* _Required work_
Locate the line that contains "-- DP pass of" in the entries below, then repeat it and every following line through the line that contains "def Spec_find_widest_gap_py (valid_cols", exactly, and no others.

(Data extract)

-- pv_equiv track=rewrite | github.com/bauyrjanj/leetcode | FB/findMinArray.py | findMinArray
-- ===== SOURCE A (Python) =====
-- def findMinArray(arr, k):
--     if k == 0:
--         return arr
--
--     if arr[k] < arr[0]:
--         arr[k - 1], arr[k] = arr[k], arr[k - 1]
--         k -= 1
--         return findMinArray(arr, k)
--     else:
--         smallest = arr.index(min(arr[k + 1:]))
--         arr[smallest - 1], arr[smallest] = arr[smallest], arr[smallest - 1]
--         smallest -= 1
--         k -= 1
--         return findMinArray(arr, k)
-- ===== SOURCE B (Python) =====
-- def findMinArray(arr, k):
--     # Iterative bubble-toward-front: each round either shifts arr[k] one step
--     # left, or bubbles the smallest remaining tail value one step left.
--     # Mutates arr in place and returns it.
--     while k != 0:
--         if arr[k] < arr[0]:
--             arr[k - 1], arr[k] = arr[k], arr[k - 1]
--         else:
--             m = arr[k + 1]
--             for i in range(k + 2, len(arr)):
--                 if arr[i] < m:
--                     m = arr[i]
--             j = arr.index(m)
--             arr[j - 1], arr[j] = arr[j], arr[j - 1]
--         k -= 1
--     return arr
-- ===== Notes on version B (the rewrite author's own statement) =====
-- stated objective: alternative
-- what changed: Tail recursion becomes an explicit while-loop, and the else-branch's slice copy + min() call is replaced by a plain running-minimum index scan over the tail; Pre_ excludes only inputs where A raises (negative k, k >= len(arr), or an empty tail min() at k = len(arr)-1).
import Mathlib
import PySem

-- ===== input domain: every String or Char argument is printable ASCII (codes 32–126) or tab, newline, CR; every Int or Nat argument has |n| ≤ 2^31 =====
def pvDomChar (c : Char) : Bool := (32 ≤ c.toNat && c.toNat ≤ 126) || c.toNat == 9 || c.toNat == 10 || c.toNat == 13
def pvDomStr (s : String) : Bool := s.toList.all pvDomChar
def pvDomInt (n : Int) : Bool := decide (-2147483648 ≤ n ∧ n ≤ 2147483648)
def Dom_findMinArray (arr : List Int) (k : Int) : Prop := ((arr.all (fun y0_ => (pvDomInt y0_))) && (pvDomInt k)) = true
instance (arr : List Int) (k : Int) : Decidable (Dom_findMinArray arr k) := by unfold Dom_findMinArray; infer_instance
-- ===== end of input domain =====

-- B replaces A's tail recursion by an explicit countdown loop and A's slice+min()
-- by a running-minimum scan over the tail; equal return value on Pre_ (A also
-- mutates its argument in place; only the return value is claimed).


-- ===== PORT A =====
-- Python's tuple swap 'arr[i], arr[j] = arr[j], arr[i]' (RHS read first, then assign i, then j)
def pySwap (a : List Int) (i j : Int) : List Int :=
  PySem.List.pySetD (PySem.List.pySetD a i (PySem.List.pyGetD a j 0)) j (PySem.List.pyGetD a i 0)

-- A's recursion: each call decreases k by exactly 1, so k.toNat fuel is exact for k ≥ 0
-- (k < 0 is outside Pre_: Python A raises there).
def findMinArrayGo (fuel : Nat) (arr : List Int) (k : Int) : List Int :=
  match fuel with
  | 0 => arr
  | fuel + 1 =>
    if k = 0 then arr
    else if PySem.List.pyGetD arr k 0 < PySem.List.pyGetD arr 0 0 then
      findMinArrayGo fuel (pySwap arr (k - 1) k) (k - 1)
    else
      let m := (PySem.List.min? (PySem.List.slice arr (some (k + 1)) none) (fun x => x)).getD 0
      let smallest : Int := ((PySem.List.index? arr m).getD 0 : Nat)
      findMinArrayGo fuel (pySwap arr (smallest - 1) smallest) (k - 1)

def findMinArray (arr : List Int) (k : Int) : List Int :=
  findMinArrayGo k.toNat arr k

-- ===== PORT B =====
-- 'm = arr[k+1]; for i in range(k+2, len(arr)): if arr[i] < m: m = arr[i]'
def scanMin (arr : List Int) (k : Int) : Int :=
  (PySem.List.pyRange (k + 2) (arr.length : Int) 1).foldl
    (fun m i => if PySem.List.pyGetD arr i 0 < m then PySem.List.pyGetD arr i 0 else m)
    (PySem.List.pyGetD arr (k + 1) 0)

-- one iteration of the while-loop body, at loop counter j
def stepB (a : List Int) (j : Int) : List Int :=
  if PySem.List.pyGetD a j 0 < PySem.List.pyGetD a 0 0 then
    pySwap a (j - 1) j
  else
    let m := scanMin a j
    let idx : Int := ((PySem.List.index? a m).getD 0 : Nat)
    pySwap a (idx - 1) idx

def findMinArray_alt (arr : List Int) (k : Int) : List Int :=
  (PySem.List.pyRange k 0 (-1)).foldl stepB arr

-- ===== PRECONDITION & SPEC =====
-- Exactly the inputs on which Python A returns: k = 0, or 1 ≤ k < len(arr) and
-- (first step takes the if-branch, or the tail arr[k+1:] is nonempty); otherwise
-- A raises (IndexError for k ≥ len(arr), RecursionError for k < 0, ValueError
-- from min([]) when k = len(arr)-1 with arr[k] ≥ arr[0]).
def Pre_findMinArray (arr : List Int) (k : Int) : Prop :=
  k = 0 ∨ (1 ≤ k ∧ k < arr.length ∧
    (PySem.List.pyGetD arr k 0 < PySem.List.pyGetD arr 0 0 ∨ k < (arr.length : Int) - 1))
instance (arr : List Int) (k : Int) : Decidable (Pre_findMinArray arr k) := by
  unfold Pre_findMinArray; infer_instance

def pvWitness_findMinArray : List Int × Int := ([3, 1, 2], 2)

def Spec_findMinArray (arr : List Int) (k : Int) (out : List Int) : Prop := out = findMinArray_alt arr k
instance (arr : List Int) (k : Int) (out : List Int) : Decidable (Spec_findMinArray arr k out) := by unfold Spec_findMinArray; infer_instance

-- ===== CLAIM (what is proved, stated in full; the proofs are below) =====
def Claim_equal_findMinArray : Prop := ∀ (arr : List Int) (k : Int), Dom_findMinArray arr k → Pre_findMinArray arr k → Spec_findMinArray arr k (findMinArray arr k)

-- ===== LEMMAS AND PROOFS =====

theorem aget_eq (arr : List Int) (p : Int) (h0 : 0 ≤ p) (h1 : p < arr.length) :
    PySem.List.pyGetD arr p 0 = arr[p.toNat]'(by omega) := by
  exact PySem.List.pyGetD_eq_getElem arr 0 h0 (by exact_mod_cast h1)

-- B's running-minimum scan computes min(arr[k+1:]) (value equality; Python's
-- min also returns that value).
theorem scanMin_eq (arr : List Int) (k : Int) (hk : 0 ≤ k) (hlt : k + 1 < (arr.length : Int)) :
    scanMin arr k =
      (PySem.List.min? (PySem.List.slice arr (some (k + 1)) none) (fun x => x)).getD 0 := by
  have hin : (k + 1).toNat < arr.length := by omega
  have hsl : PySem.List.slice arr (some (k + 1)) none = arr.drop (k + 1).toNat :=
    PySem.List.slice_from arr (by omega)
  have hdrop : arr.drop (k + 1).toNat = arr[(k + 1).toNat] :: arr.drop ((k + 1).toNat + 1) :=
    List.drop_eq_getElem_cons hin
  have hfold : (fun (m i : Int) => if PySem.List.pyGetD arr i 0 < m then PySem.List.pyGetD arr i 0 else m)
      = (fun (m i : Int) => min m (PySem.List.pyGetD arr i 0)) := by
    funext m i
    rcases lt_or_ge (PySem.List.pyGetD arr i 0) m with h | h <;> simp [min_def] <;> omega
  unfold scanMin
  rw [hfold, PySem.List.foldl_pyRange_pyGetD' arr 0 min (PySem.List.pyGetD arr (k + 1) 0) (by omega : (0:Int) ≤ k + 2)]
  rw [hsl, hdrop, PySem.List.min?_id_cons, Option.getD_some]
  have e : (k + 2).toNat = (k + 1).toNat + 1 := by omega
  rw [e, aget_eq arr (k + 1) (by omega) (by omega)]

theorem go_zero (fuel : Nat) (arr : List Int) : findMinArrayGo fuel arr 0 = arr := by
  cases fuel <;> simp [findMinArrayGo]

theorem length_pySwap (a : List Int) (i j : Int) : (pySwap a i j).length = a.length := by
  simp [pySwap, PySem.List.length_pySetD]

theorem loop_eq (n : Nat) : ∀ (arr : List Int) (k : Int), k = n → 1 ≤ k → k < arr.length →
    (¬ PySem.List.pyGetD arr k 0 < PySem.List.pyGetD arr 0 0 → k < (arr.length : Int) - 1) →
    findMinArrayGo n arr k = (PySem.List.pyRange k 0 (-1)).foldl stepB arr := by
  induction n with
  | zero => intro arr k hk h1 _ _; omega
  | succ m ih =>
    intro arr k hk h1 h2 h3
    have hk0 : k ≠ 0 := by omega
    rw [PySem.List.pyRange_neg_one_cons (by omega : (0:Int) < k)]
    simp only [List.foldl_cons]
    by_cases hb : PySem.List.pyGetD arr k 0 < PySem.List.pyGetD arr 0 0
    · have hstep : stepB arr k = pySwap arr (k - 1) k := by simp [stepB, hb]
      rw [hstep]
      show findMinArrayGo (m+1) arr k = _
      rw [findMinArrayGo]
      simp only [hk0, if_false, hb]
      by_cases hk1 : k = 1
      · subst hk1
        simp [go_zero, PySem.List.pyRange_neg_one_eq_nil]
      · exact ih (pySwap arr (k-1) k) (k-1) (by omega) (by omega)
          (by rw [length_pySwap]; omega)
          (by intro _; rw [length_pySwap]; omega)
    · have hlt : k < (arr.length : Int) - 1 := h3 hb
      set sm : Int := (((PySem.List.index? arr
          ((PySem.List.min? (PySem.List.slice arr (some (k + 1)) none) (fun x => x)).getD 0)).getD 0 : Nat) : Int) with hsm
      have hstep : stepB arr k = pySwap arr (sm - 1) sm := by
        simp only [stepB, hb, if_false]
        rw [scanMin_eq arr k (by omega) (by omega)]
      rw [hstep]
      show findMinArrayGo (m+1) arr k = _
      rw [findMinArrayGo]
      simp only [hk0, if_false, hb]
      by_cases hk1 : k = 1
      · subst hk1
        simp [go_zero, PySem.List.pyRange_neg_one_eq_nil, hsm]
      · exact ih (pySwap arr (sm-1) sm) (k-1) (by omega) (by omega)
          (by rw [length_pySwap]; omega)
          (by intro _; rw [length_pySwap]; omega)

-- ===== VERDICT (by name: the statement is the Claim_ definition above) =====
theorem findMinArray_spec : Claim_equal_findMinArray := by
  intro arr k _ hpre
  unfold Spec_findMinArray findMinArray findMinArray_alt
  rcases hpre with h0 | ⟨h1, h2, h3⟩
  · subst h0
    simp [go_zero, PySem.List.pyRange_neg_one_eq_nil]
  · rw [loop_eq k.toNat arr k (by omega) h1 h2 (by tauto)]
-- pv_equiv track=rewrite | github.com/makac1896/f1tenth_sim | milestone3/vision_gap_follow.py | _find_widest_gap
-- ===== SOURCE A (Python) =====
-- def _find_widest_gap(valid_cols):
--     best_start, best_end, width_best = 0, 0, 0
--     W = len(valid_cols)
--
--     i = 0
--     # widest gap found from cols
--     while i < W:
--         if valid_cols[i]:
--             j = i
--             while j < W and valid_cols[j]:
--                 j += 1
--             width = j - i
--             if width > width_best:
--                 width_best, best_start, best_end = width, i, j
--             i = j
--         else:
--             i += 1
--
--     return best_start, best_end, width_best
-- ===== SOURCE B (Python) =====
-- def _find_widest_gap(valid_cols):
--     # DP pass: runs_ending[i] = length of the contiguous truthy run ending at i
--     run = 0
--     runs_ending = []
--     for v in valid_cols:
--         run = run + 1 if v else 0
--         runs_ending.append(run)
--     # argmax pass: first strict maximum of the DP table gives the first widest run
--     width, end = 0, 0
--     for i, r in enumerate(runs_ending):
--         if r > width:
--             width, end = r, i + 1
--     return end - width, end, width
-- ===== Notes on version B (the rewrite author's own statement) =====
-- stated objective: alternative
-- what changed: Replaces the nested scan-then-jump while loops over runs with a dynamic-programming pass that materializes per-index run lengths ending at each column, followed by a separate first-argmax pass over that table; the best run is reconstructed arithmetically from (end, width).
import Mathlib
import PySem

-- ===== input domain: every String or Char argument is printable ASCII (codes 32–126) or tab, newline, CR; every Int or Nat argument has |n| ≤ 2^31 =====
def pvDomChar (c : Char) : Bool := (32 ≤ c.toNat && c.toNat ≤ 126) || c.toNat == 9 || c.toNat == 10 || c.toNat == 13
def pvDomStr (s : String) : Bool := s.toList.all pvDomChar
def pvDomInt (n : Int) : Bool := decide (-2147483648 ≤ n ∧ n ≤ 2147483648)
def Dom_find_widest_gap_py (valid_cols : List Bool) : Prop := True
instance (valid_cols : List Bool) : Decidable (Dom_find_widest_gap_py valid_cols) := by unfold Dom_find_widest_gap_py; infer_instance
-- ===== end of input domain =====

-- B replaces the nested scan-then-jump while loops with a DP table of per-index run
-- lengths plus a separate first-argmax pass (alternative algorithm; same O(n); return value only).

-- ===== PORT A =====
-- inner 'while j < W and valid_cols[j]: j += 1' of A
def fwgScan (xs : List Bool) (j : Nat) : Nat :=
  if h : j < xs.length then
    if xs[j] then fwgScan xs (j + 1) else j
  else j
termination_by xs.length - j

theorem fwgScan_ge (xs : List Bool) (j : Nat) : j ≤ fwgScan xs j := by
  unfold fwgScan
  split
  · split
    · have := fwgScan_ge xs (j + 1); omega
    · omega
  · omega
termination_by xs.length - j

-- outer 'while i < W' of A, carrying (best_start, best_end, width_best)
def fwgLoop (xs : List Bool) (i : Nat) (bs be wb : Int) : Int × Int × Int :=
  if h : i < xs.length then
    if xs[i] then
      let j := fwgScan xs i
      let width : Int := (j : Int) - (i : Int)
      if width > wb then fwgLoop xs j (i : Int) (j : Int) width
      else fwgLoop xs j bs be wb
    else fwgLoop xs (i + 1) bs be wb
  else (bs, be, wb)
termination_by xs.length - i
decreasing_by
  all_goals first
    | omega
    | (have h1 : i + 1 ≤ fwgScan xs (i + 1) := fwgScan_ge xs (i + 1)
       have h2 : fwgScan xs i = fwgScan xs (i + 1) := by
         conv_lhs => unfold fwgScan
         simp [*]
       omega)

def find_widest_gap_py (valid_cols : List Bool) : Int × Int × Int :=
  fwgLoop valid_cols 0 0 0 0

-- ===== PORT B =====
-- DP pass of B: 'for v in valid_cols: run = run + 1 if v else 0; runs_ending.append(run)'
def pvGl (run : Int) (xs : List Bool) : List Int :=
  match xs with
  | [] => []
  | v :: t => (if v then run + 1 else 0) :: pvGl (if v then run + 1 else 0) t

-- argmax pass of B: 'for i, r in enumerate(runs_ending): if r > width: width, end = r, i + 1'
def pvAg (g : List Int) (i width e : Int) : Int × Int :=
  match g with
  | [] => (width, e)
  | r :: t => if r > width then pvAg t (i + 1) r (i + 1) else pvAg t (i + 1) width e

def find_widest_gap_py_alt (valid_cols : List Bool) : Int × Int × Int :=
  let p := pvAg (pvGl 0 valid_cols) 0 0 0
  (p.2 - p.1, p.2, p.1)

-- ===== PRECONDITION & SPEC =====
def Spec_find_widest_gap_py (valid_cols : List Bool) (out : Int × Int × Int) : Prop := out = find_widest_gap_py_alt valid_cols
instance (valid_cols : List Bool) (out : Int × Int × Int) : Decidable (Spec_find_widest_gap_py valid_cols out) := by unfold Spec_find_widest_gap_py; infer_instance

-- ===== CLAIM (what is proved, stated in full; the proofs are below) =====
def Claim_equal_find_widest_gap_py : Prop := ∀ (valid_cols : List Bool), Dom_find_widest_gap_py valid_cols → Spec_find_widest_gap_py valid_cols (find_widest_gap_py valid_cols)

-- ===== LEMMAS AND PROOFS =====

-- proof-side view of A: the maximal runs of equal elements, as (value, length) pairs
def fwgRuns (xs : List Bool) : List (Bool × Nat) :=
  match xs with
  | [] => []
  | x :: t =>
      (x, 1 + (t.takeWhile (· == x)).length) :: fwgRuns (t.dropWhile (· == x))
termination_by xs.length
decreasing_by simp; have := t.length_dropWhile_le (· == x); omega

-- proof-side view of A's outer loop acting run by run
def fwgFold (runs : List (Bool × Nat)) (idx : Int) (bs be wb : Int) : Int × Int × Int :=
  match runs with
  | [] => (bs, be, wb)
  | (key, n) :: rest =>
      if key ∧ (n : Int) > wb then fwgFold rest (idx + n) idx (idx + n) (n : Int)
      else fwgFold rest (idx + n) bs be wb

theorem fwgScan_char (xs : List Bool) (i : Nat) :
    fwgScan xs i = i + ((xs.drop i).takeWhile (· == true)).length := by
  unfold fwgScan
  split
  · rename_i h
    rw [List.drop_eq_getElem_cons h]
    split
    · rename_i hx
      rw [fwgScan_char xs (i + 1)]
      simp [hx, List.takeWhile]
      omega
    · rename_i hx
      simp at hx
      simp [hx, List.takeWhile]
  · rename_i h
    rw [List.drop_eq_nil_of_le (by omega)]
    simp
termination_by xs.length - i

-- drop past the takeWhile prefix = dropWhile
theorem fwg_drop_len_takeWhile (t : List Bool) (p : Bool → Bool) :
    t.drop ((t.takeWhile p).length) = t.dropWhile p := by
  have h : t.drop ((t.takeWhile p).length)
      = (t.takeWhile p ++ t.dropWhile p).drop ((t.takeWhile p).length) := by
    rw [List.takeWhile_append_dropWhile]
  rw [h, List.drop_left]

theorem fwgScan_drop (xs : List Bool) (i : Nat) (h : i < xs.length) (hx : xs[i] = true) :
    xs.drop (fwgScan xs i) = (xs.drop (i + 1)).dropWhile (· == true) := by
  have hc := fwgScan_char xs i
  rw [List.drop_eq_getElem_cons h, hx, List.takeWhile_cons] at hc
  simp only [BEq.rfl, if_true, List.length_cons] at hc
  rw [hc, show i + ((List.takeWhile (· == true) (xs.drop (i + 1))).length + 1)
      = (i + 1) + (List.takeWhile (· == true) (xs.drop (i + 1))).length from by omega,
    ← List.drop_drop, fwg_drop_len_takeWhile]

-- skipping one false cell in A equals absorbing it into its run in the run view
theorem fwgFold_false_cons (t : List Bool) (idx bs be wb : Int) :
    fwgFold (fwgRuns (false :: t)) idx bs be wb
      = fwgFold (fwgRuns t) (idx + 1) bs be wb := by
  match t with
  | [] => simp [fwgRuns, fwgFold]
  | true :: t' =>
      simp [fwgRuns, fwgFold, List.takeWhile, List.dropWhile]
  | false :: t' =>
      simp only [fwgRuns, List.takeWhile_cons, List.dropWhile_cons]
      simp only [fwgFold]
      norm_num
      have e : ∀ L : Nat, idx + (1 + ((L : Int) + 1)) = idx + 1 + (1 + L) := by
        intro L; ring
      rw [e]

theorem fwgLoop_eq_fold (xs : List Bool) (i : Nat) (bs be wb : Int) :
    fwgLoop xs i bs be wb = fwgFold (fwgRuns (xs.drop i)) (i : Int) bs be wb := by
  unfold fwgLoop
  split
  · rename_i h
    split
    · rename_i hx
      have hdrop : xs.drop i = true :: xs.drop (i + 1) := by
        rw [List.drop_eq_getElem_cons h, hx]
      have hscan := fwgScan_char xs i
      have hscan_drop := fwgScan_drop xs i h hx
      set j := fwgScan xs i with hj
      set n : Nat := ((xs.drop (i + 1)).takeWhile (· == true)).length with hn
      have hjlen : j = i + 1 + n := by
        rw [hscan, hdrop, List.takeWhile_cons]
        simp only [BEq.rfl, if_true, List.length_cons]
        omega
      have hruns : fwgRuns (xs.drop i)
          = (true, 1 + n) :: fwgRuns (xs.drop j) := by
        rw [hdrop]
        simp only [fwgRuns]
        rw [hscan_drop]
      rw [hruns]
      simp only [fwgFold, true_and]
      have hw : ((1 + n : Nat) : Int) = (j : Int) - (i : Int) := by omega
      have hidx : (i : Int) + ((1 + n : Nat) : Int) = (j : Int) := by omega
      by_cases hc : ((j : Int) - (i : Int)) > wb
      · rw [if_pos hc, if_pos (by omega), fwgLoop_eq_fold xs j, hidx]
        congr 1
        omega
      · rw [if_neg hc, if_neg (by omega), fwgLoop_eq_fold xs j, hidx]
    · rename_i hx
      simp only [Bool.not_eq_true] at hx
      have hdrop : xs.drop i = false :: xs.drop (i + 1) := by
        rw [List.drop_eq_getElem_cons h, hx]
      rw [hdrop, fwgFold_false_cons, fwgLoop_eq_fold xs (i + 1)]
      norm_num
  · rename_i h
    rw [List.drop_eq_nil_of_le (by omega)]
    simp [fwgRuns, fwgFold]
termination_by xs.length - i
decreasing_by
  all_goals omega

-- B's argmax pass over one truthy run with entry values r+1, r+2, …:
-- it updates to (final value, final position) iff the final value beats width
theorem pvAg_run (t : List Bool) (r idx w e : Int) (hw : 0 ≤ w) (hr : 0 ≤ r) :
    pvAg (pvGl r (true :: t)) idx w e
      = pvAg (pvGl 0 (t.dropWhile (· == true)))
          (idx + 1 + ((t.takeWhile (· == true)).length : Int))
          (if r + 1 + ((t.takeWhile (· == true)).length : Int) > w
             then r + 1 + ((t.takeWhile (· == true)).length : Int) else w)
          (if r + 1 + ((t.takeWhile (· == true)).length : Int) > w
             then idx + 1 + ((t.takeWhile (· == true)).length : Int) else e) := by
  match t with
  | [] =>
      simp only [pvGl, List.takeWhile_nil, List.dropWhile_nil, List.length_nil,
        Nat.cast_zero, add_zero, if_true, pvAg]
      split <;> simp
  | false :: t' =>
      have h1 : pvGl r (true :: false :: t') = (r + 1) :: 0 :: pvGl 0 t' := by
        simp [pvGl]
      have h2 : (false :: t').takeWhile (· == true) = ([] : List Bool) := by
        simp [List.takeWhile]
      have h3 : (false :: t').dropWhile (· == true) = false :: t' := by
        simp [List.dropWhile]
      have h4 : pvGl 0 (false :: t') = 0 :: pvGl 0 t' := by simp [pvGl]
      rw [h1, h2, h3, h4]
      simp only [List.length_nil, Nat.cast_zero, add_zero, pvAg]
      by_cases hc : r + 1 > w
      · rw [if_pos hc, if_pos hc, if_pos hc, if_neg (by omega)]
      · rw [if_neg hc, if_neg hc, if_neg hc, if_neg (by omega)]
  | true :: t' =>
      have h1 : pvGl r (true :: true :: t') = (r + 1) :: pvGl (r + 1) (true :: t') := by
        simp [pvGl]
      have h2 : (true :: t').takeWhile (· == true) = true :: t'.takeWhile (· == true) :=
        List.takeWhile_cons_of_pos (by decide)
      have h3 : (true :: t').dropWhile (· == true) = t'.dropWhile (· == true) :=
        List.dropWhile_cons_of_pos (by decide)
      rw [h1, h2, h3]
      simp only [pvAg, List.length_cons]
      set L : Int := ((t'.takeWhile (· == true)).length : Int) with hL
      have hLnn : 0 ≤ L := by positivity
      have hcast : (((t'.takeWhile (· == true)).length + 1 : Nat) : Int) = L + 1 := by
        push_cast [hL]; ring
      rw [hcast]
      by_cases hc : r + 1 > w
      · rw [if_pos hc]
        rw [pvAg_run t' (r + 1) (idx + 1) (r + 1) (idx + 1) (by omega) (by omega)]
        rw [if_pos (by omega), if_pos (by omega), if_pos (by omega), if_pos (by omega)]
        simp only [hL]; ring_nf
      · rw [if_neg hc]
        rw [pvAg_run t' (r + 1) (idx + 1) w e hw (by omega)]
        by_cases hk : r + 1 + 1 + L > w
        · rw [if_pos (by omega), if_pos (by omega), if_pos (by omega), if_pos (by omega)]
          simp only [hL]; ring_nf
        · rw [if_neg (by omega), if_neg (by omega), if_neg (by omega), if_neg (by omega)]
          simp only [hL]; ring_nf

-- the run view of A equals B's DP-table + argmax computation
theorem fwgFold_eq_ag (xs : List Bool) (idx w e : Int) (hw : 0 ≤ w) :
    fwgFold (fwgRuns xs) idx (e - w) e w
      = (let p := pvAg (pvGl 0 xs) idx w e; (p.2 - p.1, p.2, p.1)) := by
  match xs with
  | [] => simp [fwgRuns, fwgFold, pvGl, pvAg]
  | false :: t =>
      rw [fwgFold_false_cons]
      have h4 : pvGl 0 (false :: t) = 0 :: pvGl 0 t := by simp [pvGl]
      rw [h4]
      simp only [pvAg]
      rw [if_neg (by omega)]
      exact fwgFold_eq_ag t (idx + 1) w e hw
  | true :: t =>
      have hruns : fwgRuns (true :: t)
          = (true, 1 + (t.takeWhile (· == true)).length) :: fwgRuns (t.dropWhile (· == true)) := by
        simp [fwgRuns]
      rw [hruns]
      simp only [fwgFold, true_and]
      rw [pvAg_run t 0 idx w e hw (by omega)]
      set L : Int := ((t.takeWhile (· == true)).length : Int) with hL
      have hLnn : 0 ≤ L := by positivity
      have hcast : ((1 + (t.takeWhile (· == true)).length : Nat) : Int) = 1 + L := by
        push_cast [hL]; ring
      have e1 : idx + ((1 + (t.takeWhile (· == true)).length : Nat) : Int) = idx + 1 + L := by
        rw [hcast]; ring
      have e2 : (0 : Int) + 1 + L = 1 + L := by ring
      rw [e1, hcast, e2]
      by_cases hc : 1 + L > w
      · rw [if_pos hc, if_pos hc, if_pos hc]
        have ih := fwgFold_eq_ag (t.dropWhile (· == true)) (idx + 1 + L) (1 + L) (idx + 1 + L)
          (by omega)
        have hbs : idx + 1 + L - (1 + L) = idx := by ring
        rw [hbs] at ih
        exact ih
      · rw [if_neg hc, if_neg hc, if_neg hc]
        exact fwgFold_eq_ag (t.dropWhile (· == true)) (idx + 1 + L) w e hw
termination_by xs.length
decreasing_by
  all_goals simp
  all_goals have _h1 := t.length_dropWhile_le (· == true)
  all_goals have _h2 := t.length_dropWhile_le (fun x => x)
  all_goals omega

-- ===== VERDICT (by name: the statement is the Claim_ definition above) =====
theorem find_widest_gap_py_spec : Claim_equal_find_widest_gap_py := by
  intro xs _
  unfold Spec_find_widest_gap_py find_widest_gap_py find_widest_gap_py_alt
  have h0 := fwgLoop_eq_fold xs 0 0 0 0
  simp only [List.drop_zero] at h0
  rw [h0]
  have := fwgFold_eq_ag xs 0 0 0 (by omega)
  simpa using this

(End Data extract)

* _Answer for this exercise_
-- DP pass of B: 'for v in valid_cols: run = run + 1 if v else 0; runs_ending.append(run)'
def pvGl (run : Int) (xs : List Bool) : List Int :=
  match xs with
  | [] => []
  | v :: t => (if v then run + 1 else 0) :: pvGl (if v then run + 1 else 0) t

-- argmax pass of B: 'for i, r in enumerate(runs_ending): if r > width: width, end = r, i + 1'
def pvAg (g : List Int) (i width e : Int) : Int × Int :=
  match g with
  | [] => (width, e)
  | r :: t => if r > width then pvAg t (i + 1) r (i + 1) else pvAg t (i + 1) width e

def find_widest_gap_py_alt (valid_cols : List Bool) : Int × Int × Int :=
  let p := pvAg (pvGl 0 valid_cols) 0 0 0
  (p.2 - p.1, p.2, p.1)

-- ===== PRECONDITION & SPEC =====
def Spec_find_widest_gap_py (valid_cols : List Bool) (out : Int × Int × Int) : Prop := out = find_widest_gap_py_alt valid_cols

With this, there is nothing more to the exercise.